Bu bir çin işkencesinden farklı değildir.Hem deryalde kalabilmek için normalden daha hızlı devirde pedal çevireceksiniz, hem de sizin direk ciğerlerinize 1gün boyunca maruz kalmadığınız kadar yüksek hacimde karbonmonoksit gazı ve diğer zararlı gazlar püskürtülecek.
Hem de o ciğerleriniz en çok oksijene ihtiyaç duyduğu anda
Bu yüzden 10 saniye sonra neden gözlerim karardı ve hastanede gözlerimi açtım dememek için eksoz gazından zengin, döküntü kamyonlara yaklaşmayın bile.
*Deryaline gireceğiniz kamyonun yükünün cinsi önemlidir. Eğer saman, kum vb uçuşabilen yükü olan bir kamyona yaklaşırsanız yol boyunca saman, kum, toprak veya yükü her ne ise vücudunuzda girmedik delik bırakmayacaktır.Zaten 10 saniye sonra gözlerinize dolan tozdan gözünüzü açamazsınız.Aracın yükünün cinsi bu yüzden önemli.
*Aracın istihap haddini geçip geçmediğine bakın. Eğer ki kamyonun dorsesinin de 2 katı yükseklikte ve görüntü itibariyle istihap haddini geçmiş bir kamyona takılırsanız, o yükün altında kalabilirsiniz.
*Tutunma noktalarına dikkat edin. Uygun aracı buldunuz diyelim, deryalde sürecek gücünüz de fazla değil.Ne yapacaksınız? Uygun bir yere tutunacaksınız.Peki neresine? Dorsenin arkasında bazen kısa, kalın halatlar olabiliyor, sağlamlığını denedikten sonra bu halat olabilir.Fakat halat gibi cisimler, sabit nesneler olmadığı için, kamyon frene bastığında direk dorseye gömmemek için araçla mesafenizi koruyun.
Tutunma işi, kolu uzun olanlar için daha kolay, dorsenin kapağında sabit çengeller oluyor, o çengele bir veya iki parmağınızı taktığınızda işte size sabit bir tutacak.Kolunuzu da sıkı tutup da frenlerde tampon görevi gördürürseniz dorseye çarpmadan siz de yavaşlayabilirsiniz.

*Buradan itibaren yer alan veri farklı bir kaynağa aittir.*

-- pv_equiv track=rewrite | github.com/shanzhaii/advent-of-code-2024-shanzhaii | project/day9/disk_fragmenter.py | defragment
-- ===== SOURCE A (Python) =====
-- def defragment(uncompressed_disk_map):
--     disk_map = [char for char in uncompressed_disk_map]
--     new_map = []
--     while disk_map:
--         front = disk_map[0]
--         if front != '.':
--             new_map.append(disk_map.pop(0))
--         else:
--             end = disk_map.pop(len(disk_map) - 1)
--             if disk_map:
--                 disk_map[0] = end
--     return new_map
-- ===== SOURCE B (Python) =====
-- def defragment(uncompressed_disk_map):
--     s = uncompressed_disk_map
--     out = []
--     i, j = 0, len(s) - 1
--     while i <= j:
--         if s[i] != '.':
--             out.append(s[i])
--             i += 1
--         else:
--             while i < j and s[j] == '.':
--                 j -= 1
--             if i < j:
--                 out.append(s[j])
--                 i += 1
--                 j -= 1
--             else:
--                 break
--     return out
-- ===== Notes on version B (the rewrite author's own statement) =====
-- stated objective: faster
-- what changed: Replaced A's repeated list mutation (pop(0)/pop() on a shrinking list, overwriting the front slot) with a single two-pointer pass over the immutable string, so no element is ever moved.
import Mathlib
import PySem

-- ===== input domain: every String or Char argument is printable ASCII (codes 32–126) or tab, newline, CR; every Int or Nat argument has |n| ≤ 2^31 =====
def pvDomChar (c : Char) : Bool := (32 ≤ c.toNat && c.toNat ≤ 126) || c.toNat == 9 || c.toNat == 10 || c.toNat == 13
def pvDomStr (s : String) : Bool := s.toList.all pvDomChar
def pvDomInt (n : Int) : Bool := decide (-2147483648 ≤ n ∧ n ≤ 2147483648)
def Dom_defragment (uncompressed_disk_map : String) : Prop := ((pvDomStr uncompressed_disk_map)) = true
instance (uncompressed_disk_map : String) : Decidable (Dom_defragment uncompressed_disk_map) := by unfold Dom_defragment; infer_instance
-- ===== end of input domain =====

-- B replaces A's mutating pop(0)/pop() loop by a two-pointer single pass (faster; a timing run measures the speed-up).

-- ===== PORT A =====
-- A's while loop: pop the front if it is not '.', otherwise pop the last element and overwrite the front slot with it.
def defragLoopA : List Char → List String → List String
  | [], acc => acc
  | front :: rest, acc =>
    if front ≠ '.' then defragLoopA rest (acc ++ [String.singleton front])
    else
      match h : (front :: rest).dropLast with
      | [] => acc
      | _ :: t => defragLoopA ((front :: rest).getLast (by simp) :: t) acc
termination_by l _ => l.length
decreasing_by
  · simp
  · rename_i h _
    have hl : ((front :: rest).dropLast).length = rest.length := by simp
    rw [h] at hl
    simp at hl ⊢
    omega

def defragment (uncompressed_disk_map : String) : List String :=
  defragLoopA uncompressed_disk_map.toList []

-- ===== PORT B =====
-- inner while of Source B: move j down past '.' while i < j
def skipDots (cs : List Char) (i : Nat) (j : Nat) : Nat :=
  if i < j ∧ cs.getD j '.' = '.' then skipDots cs i (j - 1) else j
termination_by j
decreasing_by omega

theorem skipDots_le (cs : List Char) (i j : Nat) : skipDots cs i j ≤ j := by
  induction j using Nat.strong_induction_on with
  | _ j ih =>
    rw [skipDots]
    split
    · rename_i h
      have := ih (j - 1) (by omega)
      omega
    · exact le_refl j

-- outer while of Source B, on indices i, j
def defragLoopB (cs : List Char) (i j : Nat) (out : List String) : List String :=
  if i ≤ j then
    if cs.getD i '.' ≠ '.' then
      defragLoopB cs (i + 1) j (out ++ [String.singleton (cs.getD i '.')])
    else
      if i < skipDots cs i j then
        defragLoopB cs (i + 1) (skipDots cs i j - 1)
          (out ++ [String.singleton (cs.getD (skipDots cs i j) '.')])
      else out
  else out
termination_by j + 1 - i
decreasing_by
  · omega
  · have := skipDots_le cs i j
    omega

def defragment_alt (uncompressed_disk_map : String) : List String :=
  defragLoopB uncompressed_disk_map.toList 0 (uncompressed_disk_map.toList.length - 1) []

-- ===== PRECONDITION & SPEC =====
def Spec_defragment (uncompressed_disk_map : String) (out : List String) : Prop := out = defragment_alt uncompressed_disk_map
instance (uncompressed_disk_map : String) (out : List String) : Decidable (Spec_defragment uncompressed_disk_map out) := by unfold Spec_defragment; infer_instance

-- ===== CLAIM (what is proved, stated in full; the proofs are below) =====
def Claim_equal_defragment : Prop := ∀ (uncompressed_disk_map : String), Dom_defragment uncompressed_disk_map → Spec_defragment uncompressed_disk_map (defragment uncompressed_disk_map)

-- ===== LEMMAS AND PROOFS =====

-- one-step unfolding lemmas for A's loop
theorem A_nil (acc : List String) : defragLoopA [] acc = acc := by
  rw [defragLoopA]

theorem A_cons_ne (front : Char) (rest : List Char) (acc : List String) (hf : front ≠ '.') :
    defragLoopA (front :: rest) acc = defragLoopA rest (acc ++ [String.singleton front]) := by
  rw [defragLoopA]; simp [hf]

theorem A_dot_nil (acc : List String) : defragLoopA ['.'] acc = acc := by
  rw [defragLoopA]; simp

theorem A_dot_cons (rest : List Char) (acc : List String) (h : rest ≠ []) :
    defragLoopA ('.' :: rest) acc = defragLoopA (rest.getLast h :: rest.dropLast) acc := by
  cases rest with
  | nil => exact absurd rfl h
  | cons r rs => rw [defragLoopA]; simp

-- the window cs[a..j] (inclusive), [] when a > j
def seg (cs : List Char) (a j : Nat) : List Char := (cs.drop a).take (j + 1 - a)

theorem seg_nil (cs : List Char) (a j : Nat) (h : j + 1 ≤ a) : seg cs a j = [] := by
  simp [seg, Nat.sub_eq_zero_of_le h]

theorem seg_cons (cs : List Char) (a j : Nat) (hj : j < cs.length) (ha : a ≤ j) :
    seg cs a j = cs.getD a '.' :: seg cs (a + 1) j := by
  unfold seg
  rw [List.getD_eq_getElem cs '.' (by omega), List.drop_eq_getElem_cons (by omega)]
  rw [show j + 1 - a = (j - a) + 1 by omega, List.take_succ_cons,
    show j + 1 - (a + 1) = j - a by omega]

theorem seg_ne_nil (cs : List Char) (a j : Nat) (hj : j < cs.length) (ha : a ≤ j) :
    seg cs a j ≠ [] := by
  rw [seg_cons cs a j hj ha]; simp

theorem seg_getLast (cs : List Char) (a j : Nat) (hj : j < cs.length) (ha : a ≤ j)
    (h : seg cs a j ≠ []) : (seg cs a j).getLast h = cs.getD j '.' := by
  rw [List.getLast_eq_getElem]
  have hlen : (seg cs a j).length = j + 1 - a := by
    simp [seg]; omega
  rw [List.getD_eq_getElem cs '.' (by omega)]
  simp only [seg] at *
  rw [List.getElem_take, List.getElem_drop]
  congr 1
  omega

theorem seg_dropLast (cs : List Char) (a j : Nat) (hj : j < cs.length) (ha : a ≤ j)
    (h1 : 1 ≤ j) : (seg cs a j).dropLast = seg cs a (j - 1) := by
  unfold seg
  rw [List.dropLast_eq_take, List.take_take, List.length_take, List.length_drop]
  congr 1
  omega

theorem main_lemma (cs : List Char) :
    ∀ n i j acc, j + 1 - i ≤ n → i ≤ j → j < cs.length →
      defragLoopA (seg cs i j) acc = defragLoopB cs i j acc := by
  intro n
  induction n with
  | zero => intro i j acc h hij hj; omega
  | succ n ih =>
    intro i j acc h hij hj
    rw [seg_cons cs i j hj hij]
    by_cases hf : cs.getD i '.' = '.'
    · -- front is '.'
      rw [hf]
      by_cases hij' : i < j
      · -- window has at least two cells
        have hne : seg cs (i + 1) j ≠ [] := seg_ne_nil cs (i + 1) j hj (by omega)
        rw [A_dot_cons _ _ hne]
        rw [seg_getLast cs (i + 1) j hj (by omega) hne]
        rw [seg_dropLast cs (i + 1) j hj (by omega) (by omega)]
        by_cases hdj : cs.getD j '.' = '.'
        · -- last is also '.': both sides shrink the window from the right
          rw [hdj, show ('.' : Char) = cs.getD i '.' from hf.symm]
          rw [← seg_cons cs i (j - 1) (by omega) (by omega)]
          -- B side: one skipDots step folds (i, j) into (i, j - 1)
          have hskip : skipDots cs i j = skipDots cs i (j - 1) := by
            rw [skipDots]; rw [if_pos ⟨hij', hdj⟩]
          have hB : defragLoopB cs i j acc = defragLoopB cs i (j - 1) acc := by
            conv_lhs => rw [defragLoopB]
            rw [if_pos (show i ≤ j by omega), if_neg (not_ne_iff.mpr hf), hskip]
            conv_rhs => rw [defragLoopB]
            rw [if_pos (show i ≤ j - 1 by omega), if_neg (not_ne_iff.mpr hf)]
          rw [hB]
          exact ih i (j - 1) acc (by omega) (by omega) (by omega)
        · -- last is a file char: it is appended and both pointers move
          rw [A_cons_ne _ _ _ hdj]
          have hskip : skipDots cs i j = j := by
            rw [skipDots]; rw [if_neg (by tauto)]
          rw [defragLoopB]
          rw [if_pos (show i ≤ j by omega), if_neg (not_ne_iff.mpr hf), hskip,
            if_pos hij']
          by_cases hij2 : i + 1 ≤ j - 1
          · exact ih (i + 1) (j - 1) _ (by omega) hij2 (by omega)
          · rw [seg_nil cs (i + 1) (j - 1) (by omega), A_nil]
            rw [defragLoopB, if_neg (by omega)]
      · -- i = j: the lone '.' is dropped
        have hjeq : j = i := by omega
        rw [seg_nil cs (i + 1) j (by omega), A_dot_nil]
        have hskip : skipDots cs i j = j := by
          rw [skipDots]; rw [if_neg (by tauto)]
        rw [defragLoopB, if_pos (show i ≤ j by omega), if_neg (not_ne_iff.mpr hf),
          hskip, if_neg (by omega)]
    · -- front is a file char: append it and advance
      rw [A_cons_ne _ _ _ hf]
      rw [defragLoopB, if_pos (show i ≤ j by omega), if_pos hf]
      by_cases hij' : i + 1 ≤ j
      · exact ih (i + 1) j _ (by omega) hij' hj
      · rw [seg_nil cs (i + 1) j (by omega), A_nil]
        rw [defragLoopB, if_neg (by omega)]

-- ===== VERDICT (by name: the statement is the Claim_ definition above) =====
theorem defragment_spec : Claim_equal_defragment := by
  intro s _
  unfold Spec_defragment defragment defragment_alt
  cases hcs : s.toList with
  | nil => simp [defragLoopA, defragLoopB, skipDots]
  | cons c t =>
    have hlen : 0 < (c :: t).length := by simp
    have : seg (c :: t) 0 ((c :: t).length - 1) = c :: t := by
      simp [seg]
    calc defragLoopA (c :: t) [] = defragLoopA (seg (c :: t) 0 ((c :: t).length - 1)) [] := by rw [this]
      _ = defragLoopB (c :: t) 0 ((c :: t).length - 1) [] :=
        main_lemma (c :: t) ((c :: t).length) 0 ((c :: t).length - 1) [] (by omega) (by omega) (by omega)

*Tutunurken duruş şekli Ben solak olduğum için her zaman sol elimle tutunurum.Bu zaten şansıma sağlıklı olanı.Çünkü bisikletlerimizin ön freni sol tarafta.Yani sol elimle tutunurken, sağ elim gidonda ve sağ tarafta, arka fren kolunda, frene hazır durumda.Sol elle tutunurken, bisikletin dengesi için sağ pedalınız aşağıda olmalıdır.Çünkü sol kolunuz bisikletten uzakta ve bisikletinizi sol tarafa açısını değiştiriyor.Sağ ayağınızı da aşağıda tutarak dengeyi merkeze çekmiş oluyorsunuz.Bu sayede önümüze aniden çıkabilecek olası çukur, köpek ölüsü gibi denge bozucu etkenlere karşı en üst düzeyde dengeli kalıyoruz.Ama güvenli anlarda arada pedalı çevirip sol ayağı da aşağı alıp, pozisyon değiştirerek dinlenebilirsiniz.

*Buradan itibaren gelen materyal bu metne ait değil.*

-- pv_equiv track=rewrite | github.com/samheadleand/Calc | Calc2.py | find_next_operator_in_sum
-- ===== SOURCE A (Python) =====
-- def first_number_split_string_up(s):
--     a = ''
--     for c in s:
--         if ord(c) in range (48,58):
--             a = a + c
--         else:
--             return a
--     return a
--
-- def find_next_operator_in_sum(s):
--     op = ''
--     operators = {42,43,45,47}
--     for c in s[len(first_number_split_string_up(s)):]:
--         if ord(c) in operators:
--             op = op + c
--         else:
--             return op
-- ===== SOURCE B (Python) =====
-- def find_next_operator_in_sum(s):
--     op = ''
--     in_ops = False
--     for c in s:
--         o = ord(c)
--         if not in_ops:
--             if 48 <= o <= 57:
--                 continue
--             in_ops = True
--         if o in (42, 43, 45, 47):
--             op = op + c
--         else:
--             return op
--     return None
-- ===== Notes on version B (the rewrite author's own statement) =====
-- stated objective: simpler
-- what changed: Replaces A's two sequential passes (a helper that re-collects the leading digits plus a second loop over a slice) by a single one-pass state machine with an in_ops flag and no helper.
import Mathlib
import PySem

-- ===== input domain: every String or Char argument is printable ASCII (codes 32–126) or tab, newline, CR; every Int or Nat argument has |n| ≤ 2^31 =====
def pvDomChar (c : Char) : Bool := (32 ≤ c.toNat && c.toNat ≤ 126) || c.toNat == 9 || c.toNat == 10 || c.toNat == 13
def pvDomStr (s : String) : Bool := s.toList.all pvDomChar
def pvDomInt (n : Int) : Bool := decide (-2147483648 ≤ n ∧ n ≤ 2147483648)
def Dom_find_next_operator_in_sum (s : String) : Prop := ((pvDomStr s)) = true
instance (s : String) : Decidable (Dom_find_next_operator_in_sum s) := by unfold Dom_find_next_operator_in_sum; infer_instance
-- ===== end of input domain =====

-- B replaces A's two sequential passes (digit-collecting helper + loop over a slice) by a
-- single one-pass state machine with an in_ops flag; same O(n) cost, simpler shape.

-- ===== PORT A =====
-- first_number_split_string_up: accumulate leading chars with ord in range(48,58), stop at first other char
def pvA_firstNum : List Char → List Char → List Char
  | a, [] => a
  | a, c :: rest => if 48 ≤ c.toNat ∧ c.toNat < 58 then pvA_firstNum (a ++ [c]) rest else a

-- the main loop of A over s[len(first_number_split_string_up(s)):]; falling off the loop = Python's implicit None
def pvA_opLoop : List Char → List Char → Option (List Char)
  | _, [] => none
  | op, c :: rest => if c.toNat ∈ ([42, 43, 45, 47] : List Nat) then pvA_opLoop (op ++ [c]) rest else some op

def find_next_operator_in_sum (s : String) : Option String :=
  (pvA_opLoop []
      (PySem.List.slice s.toList (some ((pvA_firstNum [] s.toList).length : Int)) none)).map
    (fun l => String.mk l)

-- ===== PORT B =====
-- one pass: while not in_ops skip digits; from the first non-digit on, collect operator chars,
-- return op at the first non-operator char, none if the string ends first
def pvB_loop : Bool → List Char → List Char → Option (List Char)
  | _, _, [] => none
  | inOps, op, c :: rest =>
    if !inOps ∧ (48 ≤ c.toNat ∧ c.toNat ≤ 57) then pvB_loop inOps op rest
    else if c.toNat = 42 ∨ c.toNat = 43 ∨ c.toNat = 45 ∨ c.toNat = 47 then
      pvB_loop true (op ++ [c]) rest
    else some op

def find_next_operator_in_sum_alt (s : String) : Option String :=
  (pvB_loop false [] s.toList).map (fun l => String.mk l)

-- ===== PRECONDITION & SPEC =====
def Spec_find_next_operator_in_sum (s : String) (out : Option String) : Prop := out = find_next_operator_in_sum_alt s
instance (s : String) (out : Option String) : Decidable (Spec_find_next_operator_in_sum s out) := by unfold Spec_find_next_operator_in_sum; infer_instance

-- ===== CLAIM (what is proved, stated in full; the proofs are below) =====
def Claim_equal_find_next_operator_in_sum : Prop := ∀ (s : String), Dom_find_next_operator_in_sum s → Spec_find_next_operator_in_sum s (find_next_operator_in_sum s)

-- ===== LEMMAS AND PROOFS =====

-- the accumulator of A's helper is only prepended
theorem pvA_firstNum_acc (l acc : List Char) :
    pvA_firstNum acc l = acc ++ pvA_firstNum [] l := by
  induction l generalizing acc with
  | nil => simp [pvA_firstNum]
  | cons c rest ih =>
      by_cases h : 48 ≤ c.toNat ∧ c.toNat < 58
      · rw [pvA_firstNum, pvA_firstNum, if_pos h, if_pos h]
        simp only [List.nil_append]
        rw [ih (acc ++ [c]), ih [c]]
        simp
      · simp [pvA_firstNum, h]

-- once in the operator phase, B's loop is A's operator loop
theorem pvB_loop_true (l op : List Char) : pvB_loop true op l = pvA_opLoop op l := by
  induction l generalizing op with
  | nil => rfl
  | cons c rest ih =>
      by_cases h : c.toNat = 42 ∨ c.toNat = 43 ∨ c.toNat = 45 ∨ c.toNat = 47
      · simp [pvB_loop, pvA_opLoop, h, ih]
      · simp only [pvB_loop, pvA_opLoop]
        rw [if_neg (by simp), if_neg h, if_neg (by simpa using h)]

-- main: A's slice-then-scan equals B's one-pass machine, over char lists
theorem pv_main (l : List Char) :
    pvA_opLoop [] (l.drop (pvA_firstNum [] l).length) = pvB_loop false [] l := by
  induction l with
  | nil => rfl
  | cons c rest ih =>
      by_cases h : 48 ≤ c.toNat ∧ c.toNat < 58
      · rw [pvA_firstNum, if_pos h]
        simp only [List.nil_append]
        rw [pvA_firstNum_acc rest [c]]
        simpa [pvB_loop, h, Nat.lt_succ_iff.mp h.2] using ih
      · rw [pvA_firstNum, if_neg h]
        simp only [List.length_nil, List.drop_zero]
        by_cases hop : c.toNat = 42 ∨ c.toNat = 43 ∨ c.toNat = 45 ∨ c.toNat = 47
        · simp only [pvA_opLoop, pvB_loop]
          rw [if_pos (by simpa using hop), if_neg (by simpa [Nat.lt_succ_iff] using h),
            if_pos hop, pvB_loop_true]
        · simp only [pvA_opLoop, pvB_loop]
          rw [if_neg (by simpa using hop), if_neg (by simpa [Nat.lt_succ_iff] using h),
            if_neg hop]

-- ===== VERDICT (by name: the statement is the Claim_ definition above) =====
theorem find_next_operator_in_sum_spec : Claim_equal_find_next_operator_in_sum := by
  intro s _
  unfold Spec_find_next_operator_in_sum find_next_operator_in_sum find_next_operator_in_sum_alt
  rw [PySem.List.slice_from_natCast, pv_main]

*Tutunma maksimum hızı Bugüne kadar geçirdiğim kaza ve düşüşler sonucunda tutunmadaki hız limitini 50km olarak karar verdim.Bu kimseye tavsiye değildir.Kalkıp da onca verdiğim ipucunu okumadan sadece bu maddedeki 50km limitini deneyerek düşüp de bir tarafını kıran olursa tabi ki sorumluluk almak istemem.
50km hızla düştüğümüzde, kafamızda kask varsa, arkamızdaki aracın altında kalmak dışında ölüm riski düşüktür.Tekrarlıyorum, tüm bu ipuçlarını uygulamadan denemeyin bile.Kimseye tavsiye etmiyorum.Tek bir maddemi okuyup da, tek başına yargıda bulunursanız tabiki sağlıklı gelmez ve riskli gelir, fakat hepsini yerine getirdiğinizde risk minimum düzeyde olacaktır.
*Gece deryale girmeyin, tutunmadan bahsetmiyorum bile !
Bildiğiniz yoldasınız diyelim, tüm önlemleri de aldınız, risksiz bir kamyon da buldunuz, ama tutunmayı bırakın, deryale bile girmeyi unutun.
Geceleri görünür olmak çok önemlidir.Işıklarınız yetersiz olacaktır.Ayrıca yolun kenarından aniden çıkacak gece bekçilerimiz köpekler yüzünden korkup düşmeniz de muhtemeldir.